Last month, union organizers won a victory when the National Labor Relations Board said McDonald's could be named as a joint employer in charges filed on behalf of workers over unfair labor practices. McDonald's said it will fight the decision and that it has no control over employment decisions at franchised restaurants.
The Service Employees International Union is also backing the franchisee bill in California.
THE POWER STRUCTURE
Franchising is prevalent in many industries, such as retail and personal services. Restaurants, though, are most widely associated with the model, with about 190,000 franchised eateries in the U.S.
Many states have no laws regarding the termination of franchisee agreements, and the ones that do vary in the protections they provide. That can leave franchisees at the mercy of contracts, which often put all the power in the hands of companies, franchisee advocates say.

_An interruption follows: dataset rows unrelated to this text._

-- an occurrence of a pattern in xs ++ [c] is either inside xs or ends at c
lemma infix_concat_iff (pat xs : List Char) (c : Char) :
    pat <:+: xs ++ [c] ↔ pat <:+: xs ∨ pat <:+ xs ++ [c] := by
  constructor
  · rintro ⟨s, t, h⟩
    rcases t.eq_nil_or_concat with rfl | ⟨t', c', rfl⟩
    · right; exact ⟨s, by simpa using h⟩
    · left
      have h' : (s ++ (pat ++ t')) ++ [c'] = xs ++ [c] := by
        simpa [List.append_assoc] using h
      obtain ⟨hxs, -⟩ := concat_inj_aux h'
      exact ⟨s, t', by simpa [List.append_assoc] using hxs⟩
  · rintro (h | h)
    · exact h.trans (List.prefix_append xs [c]).isInfix
    · exact h.isInfix

lemma suffix_singleton_concat_iff (x c : Char) (xs : List Char) :
    [x] <:+ xs ++ [c] ↔ c = x := by
  constructor
  · rintro ⟨s, h⟩
    exact ((concat_inj_aux h).2).symm
  · rintro rfl; exact ⟨xs, rfl⟩

-- the window characterisation: pattern of length m+1 newly appears at c iff the token is long
-- enough and the last m chars of the text before c, plus c, spell the pattern
lemma suffix_window (p : List Char) (c : Char) (r m : Nat) (pat : List Char)
    (hL : pat.length = m + 1) (hr : r ≤ p.length) :
    pat <:+ p.drop r ++ [c] ↔
      (p.length - r ≥ m ∧ p.drop (p.length - m) ++ [c] = pat) := by
  constructor
  · intro hs
    have hlen : pat.length ≤ (p.drop r ++ [c]).length := hs.length_le
    simp only [List.length_append, List.length_drop, List.length_cons, List.length_nil, hL] at hlen
    have hge : p.length - r ≥ m := by omega
    refine ⟨hge, ?_⟩
    have hdrop := List.suffix_iff_eq_drop.mp hs
    have hlen2 : (p.drop r ++ [c]).length = (p.length - r) + 1 := by
      simp only [List.length_append, List.length_drop, List.length_cons, List.length_nil]
    rw [hlen2, hL] at hdrop
    have harith : r + ((p.length - r + 1) - (m + 1)) = p.length - m := by omega
    rw [List.drop_append_of_le_length (by simp only [List.length_drop]; omega),
        List.drop_drop, harith] at hdrop
    exact hdrop.symm
  · rintro ⟨hge, hpat⟩
    rw [← hpat]
    have hre : p.drop (p.length - m) = (p.drop r).drop ((p.length - r) - m) := by
      rw [List.drop_drop]; congr 1; omega
    rw [hre]
    obtain ⟨u, hu⟩ := List.drop_suffix ((p.length - r) - m) (p.drop r)
    exact ⟨u, by rw [← List.append_assoc, hu]⟩

-- the slice t[k-m : k+1] of the full text t = p ++ c :: rest' (k = p.length, m ≤ k)
lemma slice_window (p rest' : List Char) (c : Char) (m : Nat) (hm : m ≤ p.length) :
    PySem.List.slice (p ++ c :: rest') (some ((p.length : Int) - m)) (some ((p.length : Int) + 1)) =
      p.drop (p.length - m) ++ [c] := by
  have e1 : ((p.length : Int) - m) = ((p.length - m : Nat) : Int) := by omega
  have e2 : ((p.length : Int) + 1) = (((p.length + 1) : Nat) : Int) := by omega
  rw [e1, e2, PySem.List.slice_natCast]
  rw [List.drop_append_of_le_length (by omega)]
  have e3 : p.length + 1 - (p.length - m) = m + 1 := by omega
  rw [e3]
  have hl : (p.drop (p.length - m)).length = m := by
    simp only [List.length_drop]; omega
  conv_lhs => rw [show m + 1 = (p.drop (p.length - m)).length + 1 by rw [hl]]
  rw [List.take_append]
  simp

-- main loop invariant: A's loop on (bal, row = p.drop r, i = p.length) agrees with B's loop
-- on (k = p.length, bal, r), provided no pattern already occurs in the current token
set_option maxHeartbeats 2000000 in
lemma loop_agree (rest : List Char) : ∀ (p : List Char) (bal : Int) (r : Nat) (idex : Int),
    r ≤ p.length →
    ¬ [':'] <:+: p.drop r →
    ¬ "case".toList <:+: p.drop r →
    ¬ "default".toList <:+: p.drop r →
    (if (detlabelLoop rest bal (p.drop r) (p.length : Int)).1 = -1 then 0
     else (idex + (detlabelLoop rest bal (p.drop r) (p.length : Int)).1)
            * (detlabelLoop rest bal (p.drop r) (p.length : Int)).2)
    = detlabelAltLoop (p ++ rest) idex p.length bal r := by
  induction rest with
  | nil =>
    intro p bal r idex hr h1 h2 h3
    rw [detlabelAltLoop, dif_neg (by simp)]
    simp only [detlabelLoop]
    rw [if_neg (by omega : ¬ ((p.length : Int) = -1))]
    ring
  | cons c rest' ih =>
    intro p bal r idex hr h1 h2 h3
    have hk : p.length < (p ++ c :: rest').length := by simp
    have hget : (p ++ c :: rest')[p.length]'hk = c := by
      rw [List.getElem_append_right (by omega)]; simp
    rw [detlabelAltLoop, dif_pos hk]
    -- condition equivalences
    have eColon : [':'] <:+: p.drop r ++ [c] ↔ c = ':' := by
      rw [infix_concat_iff, suffix_singleton_concat_iff]
      simp [h1]
    have eCase : "case".toList <:+: p.drop r ++ [c] ↔
        (p.length - r ≥ 3 ∧ PySem.List.slice (p ++ c :: rest')
           (some ((p.length : Int) - 3)) (some ((p.length : Int) + 1)) = "case".toList) := by
      rw [infix_concat_iff]
      simp only [h2, false_or]
      rw [suffix_window p c r 3 _ (by decide) hr]
      constructor
      · rintro ⟨hge, hpat⟩
        refine ⟨hge, ?_⟩
        have sw := slice_window p rest' c 3 (by omega)
        push_cast at sw
        rw [sw]
        exact hpat
      · rintro ⟨hge, hpat⟩
        refine ⟨hge, ?_⟩
        have sw := slice_window p rest' c 3 (by omega)
        push_cast at sw
        rw [sw] at hpat
        exact hpat
    have eDef : "default".toList <:+: p.drop r ++ [c] ↔
        (p.length - r ≥ 6 ∧ PySem.List.slice (p ++ c :: rest')
           (some ((p.length : Int) - 6)) (some ((p.length : Int) + 1)) = "default".toList) := by
      rw [infix_concat_iff]
      simp only [h3, false_or]
      rw [suffix_window p c r 6 _ (by decide) hr]
      constructor
      · rintro ⟨hge, hpat⟩
        refine ⟨hge, ?_⟩
        have sw := slice_window p rest' c 6 (by omega)
        push_cast at sw
        rw [sw]
        exact hpat
      · rintro ⟨hge, hpat⟩
        refine ⟨hge, ?_⟩
        have sw := slice_window p rest' c 6 (by omega)
        push_cast at sw
        rw [sw] at hpat
        exact hpat
    simp only [hget]
    by_cases hbrk : [':'] <:+: p.drop r ++ [c] ∨ "case".toList <:+: p.drop r ++ [c]
        ∨ "default".toList <:+: p.drop r ++ [c] ∨ bal < 0
    · -- break in A ↔ break in B, both compute the same value from r
      have hBcond : (c = ':' ∨ bal < 0 ∨
          (p.length - r ≥ 3 ∧ PySem.List.slice (p ++ c :: rest')
             (some ((p.length : Int) - 3)) (some ((p.length : Int) + 1)) = "case".toList) ∨
          (p.length - r ≥ 6 ∧ PySem.List.slice (p ++ c :: rest')
             (some ((p.length : Int) - 6)) (some ((p.length : Int) + 1)) = "default".toList)) := by
        rcases hbrk with h | h | h | h
        · exact Or.inl (eColon.mp h)
        · exact Or.inr (Or.inr (Or.inl (eCase.mp h)))
        · exact Or.inr (Or.inr (Or.inr (eDef.mp h)))
        · exact Or.inr (Or.inl h)
      rw [if_pos hBcond]
      have hAval : detlabelLoop (c :: rest') bal (p.drop r) (p.length : Int)
          = ((p.length : Int) - ((p.drop r ++ [c]).length : Int), 1) := by
        simp only [detlabelLoop]
        by_cases hpat : [':'] <:+: p.drop r ++ [c] ∨ "case".toList <:+: p.drop r ++ [c]
            ∨ "default".toList <:+: p.drop r ++ [c]
        · have : (PySem.Chars.isIn [':'] (p.drop r ++ [c])
              || PySem.Chars.isIn "case".toList (p.drop r ++ [c])
              || PySem.Chars.isIn "default".toList (p.drop r ++ [c])) = true := by
            simp only [Bool.or_eq_true, PySem.Chars.isIn_iff_infix]
            tauto
          rw [if_pos this]
        · have hbal : bal < 0 := by tauto
          have : (PySem.Chars.isIn [':'] (p.drop r ++ [c])
              || PySem.Chars.isIn "case".toList (p.drop r ++ [c])
              || PySem.Chars.isIn "default".toList (p.drop r ++ [c])) = false := by
            push Not at hpat
            simp only [Bool.or_eq_false_iff, PySem.Chars.isIn_eq_false_iff]
            exact ⟨⟨hpat.1, hpat.2.1⟩, hpat.2.2⟩
          rw [this, if_neg (by simp), if_pos (show bal < pvLvl by simpa [pvLvl] using hbal)]
      rw [hAval]
      have hlen : ((p.drop r ++ [c]).length : Int) = (p.length : Int) - r + 1 := by
        simp only [List.length_append, List.length_drop, List.length_cons, List.length_nil]
        omega
      simp only [hlen]
      split_ifs with hA hB hB
      · rfl
      · exfalso; omega
      · exfalso; omega
      · ring
    · -- no break: both step; four disjoint update cases
      push Not at hbrk
      obtain ⟨hb1, hb2, hb3, hb4⟩ := hbrk
      have hBcond : ¬ (c = ':' ∨ bal < 0 ∨
          (p.length - r ≥ 3 ∧ PySem.List.slice (p ++ c :: rest')
             (some ((p.length : Int) - 3)) (some ((p.length : Int) + 1)) = "case".toList) ∨
          (p.length - r ≥ 6 ∧ PySem.List.slice (p ++ c :: rest')
             (some ((p.length : Int) - 6)) (some ((p.length : Int) + 1)) = "default".toList)) := by
        push Not
        exact ⟨fun h => hb1 (eColon.mpr h), hb4,
          fun h h' => hb2 (eCase.mpr ⟨h, h'⟩), fun h h' => hb3 (eDef.mpr ⟨h, h'⟩)⟩
      rw [if_neg hBcond]
      have hAstep : detlabelLoop (c :: rest') bal (p.drop r) (p.length : Int) =
          (if c = '{' then detlabelLoop rest' (bal + 1) (p.drop r ++ [c]) ((p.length : Int) + 1)
           else if c = '}' then detlabelLoop rest' (bal - 1) (p.drop r ++ [c]) ((p.length : Int) + 1)
           else if c ∈ [' ', ';', '\n'] then detlabelLoop rest' bal [] ((p.length : Int) + 1)
           else detlabelLoop rest' bal (p.drop r ++ [c]) ((p.length : Int) + 1)) := by
        simp only [detlabelLoop]
        have : (PySem.Chars.isIn [':'] (p.drop r ++ [c])
            || PySem.Chars.isIn "case".toList (p.drop r ++ [c])
            || PySem.Chars.isIn "default".toList (p.drop r ++ [c])) = false := by
          simp only [Bool.or_eq_false_iff, PySem.Chars.isIn_eq_false_iff]
          exact ⟨⟨hb1, hb2⟩, hb3⟩
        rw [this, if_neg (by simp), if_neg (show ¬ bal < pvLvl by simpa [pvLvl] using hb4)]
      rw [hAstep]
      -- shared facts for applying ih with p' = p ++ [c]
      have hdropc : ∀ r', r' ≤ p.length → (p ++ [c]).drop r' = p.drop r' ++ [c] :=
        fun r' hr' => List.drop_append_of_le_length hr'
      have hassoc : (p ++ [c]) ++ rest' = p ++ c :: rest' := by simp
      have hlen' : (p ++ [c]).length = p.length + 1 := by simp
      by_cases hc1 : c = '{'
      · rw [if_pos hc1]
        have := ih (p ++ [c]) (bal + 1) r idex (by simp; omega)
          (by rw [hdropc r hr]; exact hb1) (by rw [hdropc r hr]; exact hb2)
          (by rw [hdropc r hr]; exact hb3)
        rw [hassoc, hlen'] at this
        rw [hdropc r hr] at this
        rw [if_pos hc1]
        push_cast at this ⊢
        exact this
      · rw [if_neg hc1, if_neg hc1]
        by_cases hc2 : c = '}'
        · rw [if_pos hc2, if_pos hc2]
          have := ih (p ++ [c]) (bal - 1) r idex (by simp; omega)
            (by rw [hdropc r hr]; exact hb1) (by rw [hdropc r hr]; exact hb2)
            (by rw [hdropc r hr]; exact hb3)
          rw [hassoc, hlen'] at this
          rw [hdropc r hr] at this
          push_cast at this ⊢
          exact this
        · rw [if_neg hc2, if_neg hc2]
          by_cases hc3 : c ∈ [' ', ';', '\n']
          · rw [if_pos hc3, if_pos hc3]
            have hdropall : (p ++ [c]).drop (p.length + 1) = [] := by
              apply List.drop_eq_nil_of_le; simp
            have := ih (p ++ [c]) bal (p.length + 1) idex (by simp)
              (by rw [hdropall]; rintro ⟨s, t, h⟩; simp at h)
              (by rw [hdropall]; rintro ⟨s, t, h⟩; simp at h)
              (by rw [hdropall]; rintro ⟨s, t, h⟩; simp at h)
            rw [hassoc, hlen'] at this
            rw [hdropall] at this
            push_cast at this ⊢
            exact this
          · rw [if_neg hc3, if_neg hc3]
            have := ih (p ++ [c]) bal r idex (by simp; omega)
              (by rw [hdropc r hr]; exact hb1) (by rw [hdropc r hr]; exact hb2)
              (by rw [hdropc r hr]; exact hb3)
            rw [hassoc, hlen'] at this
            rw [hdropc r hr] at this
            push_cast at this ⊢
            exact this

Corporate cultures vary, of course, with some companies exerting more control than others, said Robert Purvin, CEO of the American Association of Franchisees and Dealers in Palm Desert, California. At Subway, for instance, franchisees are in charge of buying supplies, so they know the company isn't marking up prices for cold cuts and lettuce.
Companies also often have advisory councils to give franchisees a voice. Still, there are bound to be disagreements given the nature of the business model. Value menus are a good example.
Franchisers like Wendy's get a percentage of restaurant sales no matter what. Franchisees, by contrast, have to think about ingredient costs and worry low prices can eat into their profits. The friction can lead to disputes that land in court.
In 2009, Burger King franchisees sued the company over a $1 double cheeseburger they said they were losing money on. The suit was settled after 3G Capital bought the chain and worked to mend fractured relations with franchisees. The price of the burger has since gone up.
In other cases, franchisees have leeway on corporate decisions.
Don Sniegowski, who runs the franchisee site BlueMauMau.com, recalled a plan by Dunkin' Donuts two summers ago to sell bananas by cash registers to create a more healthful image. Not all franchisees liked the idea, noting bananas could attract flies and drive up costs. The company went ahead with it anyway.
A Dunkin' Donuts spokeswoman, Tessa Lueth, declined to say how many locations have adopted the program, but said bananas are seen in "a large and growing number" of stores.
In general, franchisees are better at running restaurants than companies since they have more invested in the business, said Jonathan Maze, editor of Restaurant Finance Monitor. Sometimes companies sell restaurants back to franchisees to boost their own performance.
Burger King, for instance, has been refranchising its company-owned restaurants to reduce costs and create a more stable revenue stream from franchisee fees. It's also striking franchising deals to open more locations around the world. The strategy helped Burger King nearly double its profit last year, even though sales rose just 0.5 percent at established locations.